[[ EXERCISE MATERIALS, beginning ]]

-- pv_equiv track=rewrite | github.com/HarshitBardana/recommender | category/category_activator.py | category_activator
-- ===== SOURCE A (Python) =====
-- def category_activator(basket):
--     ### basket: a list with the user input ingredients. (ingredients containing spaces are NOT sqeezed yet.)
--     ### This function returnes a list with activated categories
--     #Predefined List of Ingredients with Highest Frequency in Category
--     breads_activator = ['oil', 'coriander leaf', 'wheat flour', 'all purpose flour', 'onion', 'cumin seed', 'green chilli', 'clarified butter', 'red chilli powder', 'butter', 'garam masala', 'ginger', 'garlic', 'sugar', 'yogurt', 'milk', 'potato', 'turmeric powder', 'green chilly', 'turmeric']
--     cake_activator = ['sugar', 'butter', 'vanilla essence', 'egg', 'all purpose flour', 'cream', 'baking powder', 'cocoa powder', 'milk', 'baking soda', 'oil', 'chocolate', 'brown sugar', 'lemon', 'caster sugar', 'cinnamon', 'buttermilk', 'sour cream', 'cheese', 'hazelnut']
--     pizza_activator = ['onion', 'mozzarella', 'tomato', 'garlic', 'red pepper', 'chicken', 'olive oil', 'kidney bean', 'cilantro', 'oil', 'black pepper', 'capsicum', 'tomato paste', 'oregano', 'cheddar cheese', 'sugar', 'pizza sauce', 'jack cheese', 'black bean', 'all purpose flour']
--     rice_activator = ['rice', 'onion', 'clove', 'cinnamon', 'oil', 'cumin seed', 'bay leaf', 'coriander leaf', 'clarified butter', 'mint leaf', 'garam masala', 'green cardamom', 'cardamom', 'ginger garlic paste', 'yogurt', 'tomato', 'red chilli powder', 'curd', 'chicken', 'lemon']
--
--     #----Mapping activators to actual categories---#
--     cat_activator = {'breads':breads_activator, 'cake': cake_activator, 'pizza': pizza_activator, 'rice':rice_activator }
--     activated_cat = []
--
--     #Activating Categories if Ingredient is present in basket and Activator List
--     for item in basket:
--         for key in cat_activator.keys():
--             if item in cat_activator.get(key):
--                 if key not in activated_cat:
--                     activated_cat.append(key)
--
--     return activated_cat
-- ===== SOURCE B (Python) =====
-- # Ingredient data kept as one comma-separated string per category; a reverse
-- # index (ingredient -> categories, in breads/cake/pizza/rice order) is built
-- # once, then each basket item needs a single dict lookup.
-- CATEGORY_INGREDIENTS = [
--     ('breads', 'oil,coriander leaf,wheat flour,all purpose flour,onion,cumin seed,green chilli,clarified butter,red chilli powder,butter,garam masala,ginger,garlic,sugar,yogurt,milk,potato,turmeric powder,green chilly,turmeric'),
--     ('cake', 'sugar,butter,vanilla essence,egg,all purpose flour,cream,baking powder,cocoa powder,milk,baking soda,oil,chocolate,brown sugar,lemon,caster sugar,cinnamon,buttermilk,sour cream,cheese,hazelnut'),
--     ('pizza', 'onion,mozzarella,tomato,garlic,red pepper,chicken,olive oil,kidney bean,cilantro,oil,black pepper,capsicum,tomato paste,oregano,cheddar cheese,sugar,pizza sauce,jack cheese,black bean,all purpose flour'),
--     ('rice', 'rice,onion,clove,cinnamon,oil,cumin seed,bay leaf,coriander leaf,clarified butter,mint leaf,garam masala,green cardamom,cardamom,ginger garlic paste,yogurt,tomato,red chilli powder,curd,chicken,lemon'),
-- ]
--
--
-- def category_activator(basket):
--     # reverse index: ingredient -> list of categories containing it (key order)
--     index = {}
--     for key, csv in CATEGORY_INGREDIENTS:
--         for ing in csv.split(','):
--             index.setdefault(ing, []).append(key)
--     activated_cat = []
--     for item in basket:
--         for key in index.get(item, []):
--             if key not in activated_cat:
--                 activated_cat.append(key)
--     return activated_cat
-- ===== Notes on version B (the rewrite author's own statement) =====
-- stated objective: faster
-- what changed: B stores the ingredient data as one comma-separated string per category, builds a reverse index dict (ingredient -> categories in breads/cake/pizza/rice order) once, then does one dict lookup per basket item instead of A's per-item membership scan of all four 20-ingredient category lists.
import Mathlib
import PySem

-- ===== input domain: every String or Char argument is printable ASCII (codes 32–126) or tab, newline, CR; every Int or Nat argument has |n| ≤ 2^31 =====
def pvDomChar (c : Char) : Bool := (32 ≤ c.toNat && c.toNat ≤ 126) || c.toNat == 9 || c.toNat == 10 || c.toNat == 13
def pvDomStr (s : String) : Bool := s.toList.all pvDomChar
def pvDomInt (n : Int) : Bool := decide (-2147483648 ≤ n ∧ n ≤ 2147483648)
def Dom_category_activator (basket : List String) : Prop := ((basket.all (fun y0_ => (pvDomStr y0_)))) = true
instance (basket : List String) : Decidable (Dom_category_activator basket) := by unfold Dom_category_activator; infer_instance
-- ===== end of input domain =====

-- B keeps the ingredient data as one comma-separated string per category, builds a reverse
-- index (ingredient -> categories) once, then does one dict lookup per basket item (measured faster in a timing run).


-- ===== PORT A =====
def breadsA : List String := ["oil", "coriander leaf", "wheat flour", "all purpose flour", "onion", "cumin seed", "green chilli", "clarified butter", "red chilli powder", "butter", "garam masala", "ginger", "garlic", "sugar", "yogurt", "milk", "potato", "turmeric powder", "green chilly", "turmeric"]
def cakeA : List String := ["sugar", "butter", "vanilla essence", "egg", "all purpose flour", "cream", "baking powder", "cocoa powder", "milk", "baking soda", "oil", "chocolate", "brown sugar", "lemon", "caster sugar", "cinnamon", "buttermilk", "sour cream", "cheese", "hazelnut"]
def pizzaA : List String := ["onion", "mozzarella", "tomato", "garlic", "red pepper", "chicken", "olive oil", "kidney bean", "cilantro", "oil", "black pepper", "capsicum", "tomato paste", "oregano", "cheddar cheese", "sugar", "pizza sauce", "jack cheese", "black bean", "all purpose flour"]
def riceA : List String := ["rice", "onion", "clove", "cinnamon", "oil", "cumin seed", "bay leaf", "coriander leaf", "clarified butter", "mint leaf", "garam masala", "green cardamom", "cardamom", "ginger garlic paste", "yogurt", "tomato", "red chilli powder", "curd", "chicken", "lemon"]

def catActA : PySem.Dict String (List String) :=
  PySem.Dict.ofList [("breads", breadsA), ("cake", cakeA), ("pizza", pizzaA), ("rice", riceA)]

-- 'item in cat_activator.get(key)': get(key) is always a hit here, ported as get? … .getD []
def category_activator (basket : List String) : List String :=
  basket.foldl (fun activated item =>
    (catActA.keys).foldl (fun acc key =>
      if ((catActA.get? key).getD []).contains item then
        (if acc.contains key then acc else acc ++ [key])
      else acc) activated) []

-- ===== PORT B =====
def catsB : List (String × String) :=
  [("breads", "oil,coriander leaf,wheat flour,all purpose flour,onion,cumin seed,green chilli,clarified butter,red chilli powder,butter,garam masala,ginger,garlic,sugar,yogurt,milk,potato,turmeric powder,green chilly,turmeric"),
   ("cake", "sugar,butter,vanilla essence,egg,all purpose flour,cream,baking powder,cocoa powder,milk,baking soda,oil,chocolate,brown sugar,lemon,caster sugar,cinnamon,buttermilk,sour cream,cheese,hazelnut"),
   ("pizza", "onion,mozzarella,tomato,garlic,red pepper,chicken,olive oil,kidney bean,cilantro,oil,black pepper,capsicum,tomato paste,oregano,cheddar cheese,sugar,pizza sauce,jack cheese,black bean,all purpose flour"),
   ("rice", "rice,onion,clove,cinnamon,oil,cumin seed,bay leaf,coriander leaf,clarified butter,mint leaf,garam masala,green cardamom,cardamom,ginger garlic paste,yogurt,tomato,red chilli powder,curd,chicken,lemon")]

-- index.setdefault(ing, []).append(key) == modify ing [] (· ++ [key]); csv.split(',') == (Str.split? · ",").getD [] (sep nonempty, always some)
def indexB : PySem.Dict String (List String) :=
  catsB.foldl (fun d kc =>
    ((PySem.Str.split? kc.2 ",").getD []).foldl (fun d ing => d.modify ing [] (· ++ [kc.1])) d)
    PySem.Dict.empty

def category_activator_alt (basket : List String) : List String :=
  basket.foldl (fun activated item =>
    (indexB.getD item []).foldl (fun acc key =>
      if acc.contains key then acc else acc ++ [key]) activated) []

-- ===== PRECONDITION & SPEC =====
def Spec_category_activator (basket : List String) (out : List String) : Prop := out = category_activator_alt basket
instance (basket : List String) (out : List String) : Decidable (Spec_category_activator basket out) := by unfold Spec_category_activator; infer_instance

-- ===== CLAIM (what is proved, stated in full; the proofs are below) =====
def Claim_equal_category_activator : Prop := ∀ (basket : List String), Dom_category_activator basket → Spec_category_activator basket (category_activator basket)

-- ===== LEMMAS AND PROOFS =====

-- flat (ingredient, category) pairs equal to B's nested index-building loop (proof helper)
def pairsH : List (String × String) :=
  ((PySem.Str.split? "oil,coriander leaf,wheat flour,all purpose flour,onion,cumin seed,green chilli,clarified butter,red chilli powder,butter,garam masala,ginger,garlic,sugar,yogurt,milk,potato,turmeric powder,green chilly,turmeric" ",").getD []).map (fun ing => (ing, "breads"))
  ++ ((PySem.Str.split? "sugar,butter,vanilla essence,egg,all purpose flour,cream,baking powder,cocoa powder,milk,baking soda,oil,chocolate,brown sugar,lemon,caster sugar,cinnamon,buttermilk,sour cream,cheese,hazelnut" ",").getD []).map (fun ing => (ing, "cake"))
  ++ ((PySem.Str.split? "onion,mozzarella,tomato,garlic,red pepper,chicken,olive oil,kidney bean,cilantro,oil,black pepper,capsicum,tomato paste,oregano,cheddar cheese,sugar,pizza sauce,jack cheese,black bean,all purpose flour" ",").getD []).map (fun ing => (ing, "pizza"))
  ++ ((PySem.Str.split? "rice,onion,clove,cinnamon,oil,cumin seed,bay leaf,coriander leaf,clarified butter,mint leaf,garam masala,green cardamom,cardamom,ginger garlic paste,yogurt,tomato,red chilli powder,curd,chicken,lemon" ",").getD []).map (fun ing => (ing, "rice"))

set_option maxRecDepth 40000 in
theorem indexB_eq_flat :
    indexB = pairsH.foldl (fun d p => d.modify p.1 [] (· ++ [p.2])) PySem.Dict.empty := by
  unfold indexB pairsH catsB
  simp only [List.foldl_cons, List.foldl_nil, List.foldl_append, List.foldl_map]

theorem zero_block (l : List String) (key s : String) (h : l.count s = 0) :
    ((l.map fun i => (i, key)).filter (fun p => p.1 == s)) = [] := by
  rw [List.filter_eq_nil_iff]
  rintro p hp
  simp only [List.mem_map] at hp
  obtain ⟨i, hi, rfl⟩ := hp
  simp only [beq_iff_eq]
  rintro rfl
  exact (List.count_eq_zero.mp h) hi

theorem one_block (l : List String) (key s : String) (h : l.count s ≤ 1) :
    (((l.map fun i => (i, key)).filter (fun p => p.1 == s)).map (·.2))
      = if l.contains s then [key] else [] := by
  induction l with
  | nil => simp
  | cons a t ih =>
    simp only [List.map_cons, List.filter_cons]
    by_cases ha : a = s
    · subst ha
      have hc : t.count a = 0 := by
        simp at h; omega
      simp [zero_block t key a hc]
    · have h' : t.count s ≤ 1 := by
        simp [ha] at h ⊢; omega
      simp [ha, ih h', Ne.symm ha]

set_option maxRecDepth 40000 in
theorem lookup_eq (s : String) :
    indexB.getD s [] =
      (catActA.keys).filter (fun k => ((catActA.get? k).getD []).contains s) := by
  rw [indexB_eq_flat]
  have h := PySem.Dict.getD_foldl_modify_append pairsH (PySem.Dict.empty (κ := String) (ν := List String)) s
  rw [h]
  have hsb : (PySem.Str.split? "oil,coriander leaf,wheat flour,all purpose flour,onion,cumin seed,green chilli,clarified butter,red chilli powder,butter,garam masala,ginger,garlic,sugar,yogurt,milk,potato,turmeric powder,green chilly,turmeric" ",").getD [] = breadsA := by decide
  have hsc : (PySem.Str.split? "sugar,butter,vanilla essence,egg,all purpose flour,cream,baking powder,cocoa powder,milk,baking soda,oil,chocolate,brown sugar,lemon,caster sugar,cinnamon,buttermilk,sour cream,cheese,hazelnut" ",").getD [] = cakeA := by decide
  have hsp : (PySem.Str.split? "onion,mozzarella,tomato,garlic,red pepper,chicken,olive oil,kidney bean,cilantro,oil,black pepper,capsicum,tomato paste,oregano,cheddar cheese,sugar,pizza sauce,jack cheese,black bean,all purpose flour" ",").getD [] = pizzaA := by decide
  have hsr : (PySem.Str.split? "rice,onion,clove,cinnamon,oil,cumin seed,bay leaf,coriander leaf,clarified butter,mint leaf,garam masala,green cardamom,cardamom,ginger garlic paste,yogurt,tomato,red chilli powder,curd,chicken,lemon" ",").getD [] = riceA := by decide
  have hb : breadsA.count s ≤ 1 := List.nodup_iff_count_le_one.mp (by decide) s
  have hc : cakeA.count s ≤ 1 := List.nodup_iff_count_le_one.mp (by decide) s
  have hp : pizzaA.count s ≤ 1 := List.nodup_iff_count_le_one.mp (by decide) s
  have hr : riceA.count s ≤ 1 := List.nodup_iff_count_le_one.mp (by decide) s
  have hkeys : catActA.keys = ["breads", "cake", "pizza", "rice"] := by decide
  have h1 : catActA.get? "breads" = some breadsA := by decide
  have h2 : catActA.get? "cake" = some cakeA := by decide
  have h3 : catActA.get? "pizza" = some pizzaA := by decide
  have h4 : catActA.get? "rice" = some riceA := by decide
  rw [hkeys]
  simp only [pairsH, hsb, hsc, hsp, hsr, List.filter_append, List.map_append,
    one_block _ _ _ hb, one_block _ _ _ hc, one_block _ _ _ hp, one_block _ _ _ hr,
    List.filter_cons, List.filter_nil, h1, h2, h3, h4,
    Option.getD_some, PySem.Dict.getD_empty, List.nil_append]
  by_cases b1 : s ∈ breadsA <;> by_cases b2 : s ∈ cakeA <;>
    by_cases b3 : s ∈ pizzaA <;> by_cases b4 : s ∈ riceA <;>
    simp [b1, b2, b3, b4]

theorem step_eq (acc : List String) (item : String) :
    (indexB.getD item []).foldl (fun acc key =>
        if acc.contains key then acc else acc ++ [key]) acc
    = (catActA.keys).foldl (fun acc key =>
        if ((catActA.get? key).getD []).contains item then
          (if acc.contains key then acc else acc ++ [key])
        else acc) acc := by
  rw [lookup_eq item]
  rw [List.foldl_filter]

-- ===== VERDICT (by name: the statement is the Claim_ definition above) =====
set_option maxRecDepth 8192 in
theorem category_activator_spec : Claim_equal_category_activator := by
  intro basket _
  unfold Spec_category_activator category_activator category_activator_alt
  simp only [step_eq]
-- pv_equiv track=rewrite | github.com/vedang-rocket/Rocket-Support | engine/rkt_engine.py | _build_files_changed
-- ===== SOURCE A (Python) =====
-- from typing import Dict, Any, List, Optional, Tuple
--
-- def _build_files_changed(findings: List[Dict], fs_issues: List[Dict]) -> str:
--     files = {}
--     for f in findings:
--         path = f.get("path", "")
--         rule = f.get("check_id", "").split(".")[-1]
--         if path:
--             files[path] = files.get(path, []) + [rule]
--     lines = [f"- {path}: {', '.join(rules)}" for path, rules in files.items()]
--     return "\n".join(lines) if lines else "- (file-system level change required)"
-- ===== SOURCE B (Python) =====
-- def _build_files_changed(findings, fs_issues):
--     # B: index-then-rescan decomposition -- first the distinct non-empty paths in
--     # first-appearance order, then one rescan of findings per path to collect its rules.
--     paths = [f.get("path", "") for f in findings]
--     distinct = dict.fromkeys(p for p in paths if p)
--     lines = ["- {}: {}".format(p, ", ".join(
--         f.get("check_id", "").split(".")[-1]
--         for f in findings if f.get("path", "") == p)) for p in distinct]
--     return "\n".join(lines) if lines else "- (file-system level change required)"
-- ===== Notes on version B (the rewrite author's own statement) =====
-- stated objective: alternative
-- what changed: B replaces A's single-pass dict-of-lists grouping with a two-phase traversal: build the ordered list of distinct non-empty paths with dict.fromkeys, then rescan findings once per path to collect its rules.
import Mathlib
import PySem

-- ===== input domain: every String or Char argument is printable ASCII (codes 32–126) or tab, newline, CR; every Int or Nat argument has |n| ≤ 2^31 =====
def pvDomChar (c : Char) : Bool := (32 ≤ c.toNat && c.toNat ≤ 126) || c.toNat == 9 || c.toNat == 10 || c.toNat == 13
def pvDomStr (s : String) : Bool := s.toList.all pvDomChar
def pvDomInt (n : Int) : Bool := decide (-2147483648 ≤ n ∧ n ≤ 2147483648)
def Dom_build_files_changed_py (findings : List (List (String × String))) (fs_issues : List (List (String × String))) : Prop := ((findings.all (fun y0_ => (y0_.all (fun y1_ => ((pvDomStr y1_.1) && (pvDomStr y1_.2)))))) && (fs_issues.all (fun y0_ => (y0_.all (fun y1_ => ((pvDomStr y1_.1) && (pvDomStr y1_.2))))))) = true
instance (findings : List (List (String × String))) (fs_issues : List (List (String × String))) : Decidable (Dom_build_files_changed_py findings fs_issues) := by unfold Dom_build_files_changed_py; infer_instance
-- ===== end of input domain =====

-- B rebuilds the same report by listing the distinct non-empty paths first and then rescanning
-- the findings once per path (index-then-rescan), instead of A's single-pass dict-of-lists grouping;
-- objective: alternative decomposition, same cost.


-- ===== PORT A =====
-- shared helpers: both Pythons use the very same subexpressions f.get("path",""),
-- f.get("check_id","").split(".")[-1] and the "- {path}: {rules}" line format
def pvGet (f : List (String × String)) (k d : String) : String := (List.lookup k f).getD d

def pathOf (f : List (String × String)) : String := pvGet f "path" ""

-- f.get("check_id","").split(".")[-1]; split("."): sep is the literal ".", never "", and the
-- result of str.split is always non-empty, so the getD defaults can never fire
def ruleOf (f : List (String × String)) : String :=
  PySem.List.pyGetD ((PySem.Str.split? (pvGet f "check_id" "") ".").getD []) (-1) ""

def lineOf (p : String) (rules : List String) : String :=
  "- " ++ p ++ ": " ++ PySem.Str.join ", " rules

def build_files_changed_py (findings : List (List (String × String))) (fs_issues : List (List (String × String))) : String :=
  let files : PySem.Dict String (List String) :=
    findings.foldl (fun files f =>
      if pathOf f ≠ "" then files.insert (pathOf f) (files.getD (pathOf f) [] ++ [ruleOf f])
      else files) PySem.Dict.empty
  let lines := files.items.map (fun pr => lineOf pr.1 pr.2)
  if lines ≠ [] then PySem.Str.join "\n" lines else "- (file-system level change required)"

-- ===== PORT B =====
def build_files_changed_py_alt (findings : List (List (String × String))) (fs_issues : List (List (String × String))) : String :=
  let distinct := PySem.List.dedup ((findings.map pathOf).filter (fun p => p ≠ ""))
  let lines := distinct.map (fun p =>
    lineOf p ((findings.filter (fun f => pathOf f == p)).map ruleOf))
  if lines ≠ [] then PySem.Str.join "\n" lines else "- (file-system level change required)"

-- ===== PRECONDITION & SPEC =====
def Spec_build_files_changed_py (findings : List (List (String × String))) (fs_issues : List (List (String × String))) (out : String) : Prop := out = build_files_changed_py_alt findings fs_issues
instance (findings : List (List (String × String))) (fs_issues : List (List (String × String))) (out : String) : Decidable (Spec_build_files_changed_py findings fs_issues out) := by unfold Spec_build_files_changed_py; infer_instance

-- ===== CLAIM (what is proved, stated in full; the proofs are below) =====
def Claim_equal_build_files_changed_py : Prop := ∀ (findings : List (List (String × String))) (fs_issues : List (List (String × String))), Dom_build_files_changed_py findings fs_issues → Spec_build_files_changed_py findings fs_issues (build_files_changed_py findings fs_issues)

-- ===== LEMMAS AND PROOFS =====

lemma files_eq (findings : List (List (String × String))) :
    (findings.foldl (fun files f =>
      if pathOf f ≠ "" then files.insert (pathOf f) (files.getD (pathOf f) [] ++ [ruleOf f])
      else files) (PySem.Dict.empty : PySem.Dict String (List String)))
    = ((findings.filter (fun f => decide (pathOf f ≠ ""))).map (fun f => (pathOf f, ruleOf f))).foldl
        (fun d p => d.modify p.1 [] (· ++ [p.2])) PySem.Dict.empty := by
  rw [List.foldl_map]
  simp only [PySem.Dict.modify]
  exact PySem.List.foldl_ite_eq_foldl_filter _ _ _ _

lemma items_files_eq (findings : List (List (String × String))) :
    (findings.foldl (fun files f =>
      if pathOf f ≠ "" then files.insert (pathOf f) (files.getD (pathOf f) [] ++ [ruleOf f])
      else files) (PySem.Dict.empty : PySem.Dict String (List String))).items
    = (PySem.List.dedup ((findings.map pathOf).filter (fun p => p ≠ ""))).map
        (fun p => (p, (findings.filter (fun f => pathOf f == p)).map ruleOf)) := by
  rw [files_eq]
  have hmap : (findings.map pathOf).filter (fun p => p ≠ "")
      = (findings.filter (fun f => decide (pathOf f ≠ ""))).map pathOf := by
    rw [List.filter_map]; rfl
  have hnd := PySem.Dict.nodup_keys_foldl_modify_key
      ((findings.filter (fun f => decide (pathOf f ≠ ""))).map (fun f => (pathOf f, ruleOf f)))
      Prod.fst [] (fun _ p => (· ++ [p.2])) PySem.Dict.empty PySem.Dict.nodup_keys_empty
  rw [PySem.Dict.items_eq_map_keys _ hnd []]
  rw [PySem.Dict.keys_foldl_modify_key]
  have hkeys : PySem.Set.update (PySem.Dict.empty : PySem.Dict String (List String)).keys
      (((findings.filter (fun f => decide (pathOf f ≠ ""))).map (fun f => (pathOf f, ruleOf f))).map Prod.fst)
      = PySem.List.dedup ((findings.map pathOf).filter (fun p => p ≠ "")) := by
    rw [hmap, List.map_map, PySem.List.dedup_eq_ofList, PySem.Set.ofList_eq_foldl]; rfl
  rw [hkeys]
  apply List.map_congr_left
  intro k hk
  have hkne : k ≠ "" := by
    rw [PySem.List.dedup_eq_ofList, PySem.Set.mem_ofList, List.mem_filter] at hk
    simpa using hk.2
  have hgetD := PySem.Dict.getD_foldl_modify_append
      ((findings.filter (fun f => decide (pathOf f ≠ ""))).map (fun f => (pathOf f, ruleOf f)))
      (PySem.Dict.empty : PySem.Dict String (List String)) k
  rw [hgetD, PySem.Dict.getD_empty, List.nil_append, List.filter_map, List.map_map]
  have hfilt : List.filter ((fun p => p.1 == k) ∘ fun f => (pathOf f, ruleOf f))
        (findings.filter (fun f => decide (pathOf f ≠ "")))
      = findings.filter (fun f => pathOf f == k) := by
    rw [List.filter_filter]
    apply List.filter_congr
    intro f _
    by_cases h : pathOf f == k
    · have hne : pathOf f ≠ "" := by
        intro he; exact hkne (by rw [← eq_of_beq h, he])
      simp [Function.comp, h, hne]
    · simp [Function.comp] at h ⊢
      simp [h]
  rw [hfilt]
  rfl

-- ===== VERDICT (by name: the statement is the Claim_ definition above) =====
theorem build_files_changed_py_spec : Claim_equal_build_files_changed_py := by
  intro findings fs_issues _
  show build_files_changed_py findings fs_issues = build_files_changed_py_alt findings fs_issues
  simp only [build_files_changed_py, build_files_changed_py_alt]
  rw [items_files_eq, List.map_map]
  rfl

[[ EXERCISE MATERIALS, end ]]

▶ _GOAL OF THE EXERCISE_:
Pull every line with the string "instance" out of the material.

▶ _RESPONSE AREA_:
instance (basket : List String) : Decidable (Dom_category_activator basket) := by unfold Dom_category_activator; infer_instance
instance (basket : List String) (out : List String) : Decidable (Spec_category_activator basket out) := by unfold Spec_category_activator; infer_instance
instance (findings : List (List (String × String))) (fs_issues : List (List (String × String))) : Decidable (Dom_build_files_changed_py findings fs_issues) := by unfold Dom_build_files_changed_py; infer_instance
instance (findings : List (List (String × String))) (fs_issues : List (List (String × String))) (out : String) : Decidable (Spec_build_files_changed_py findings fs_issues out) := by unfold Spec_build_files_changed_py; infer_instance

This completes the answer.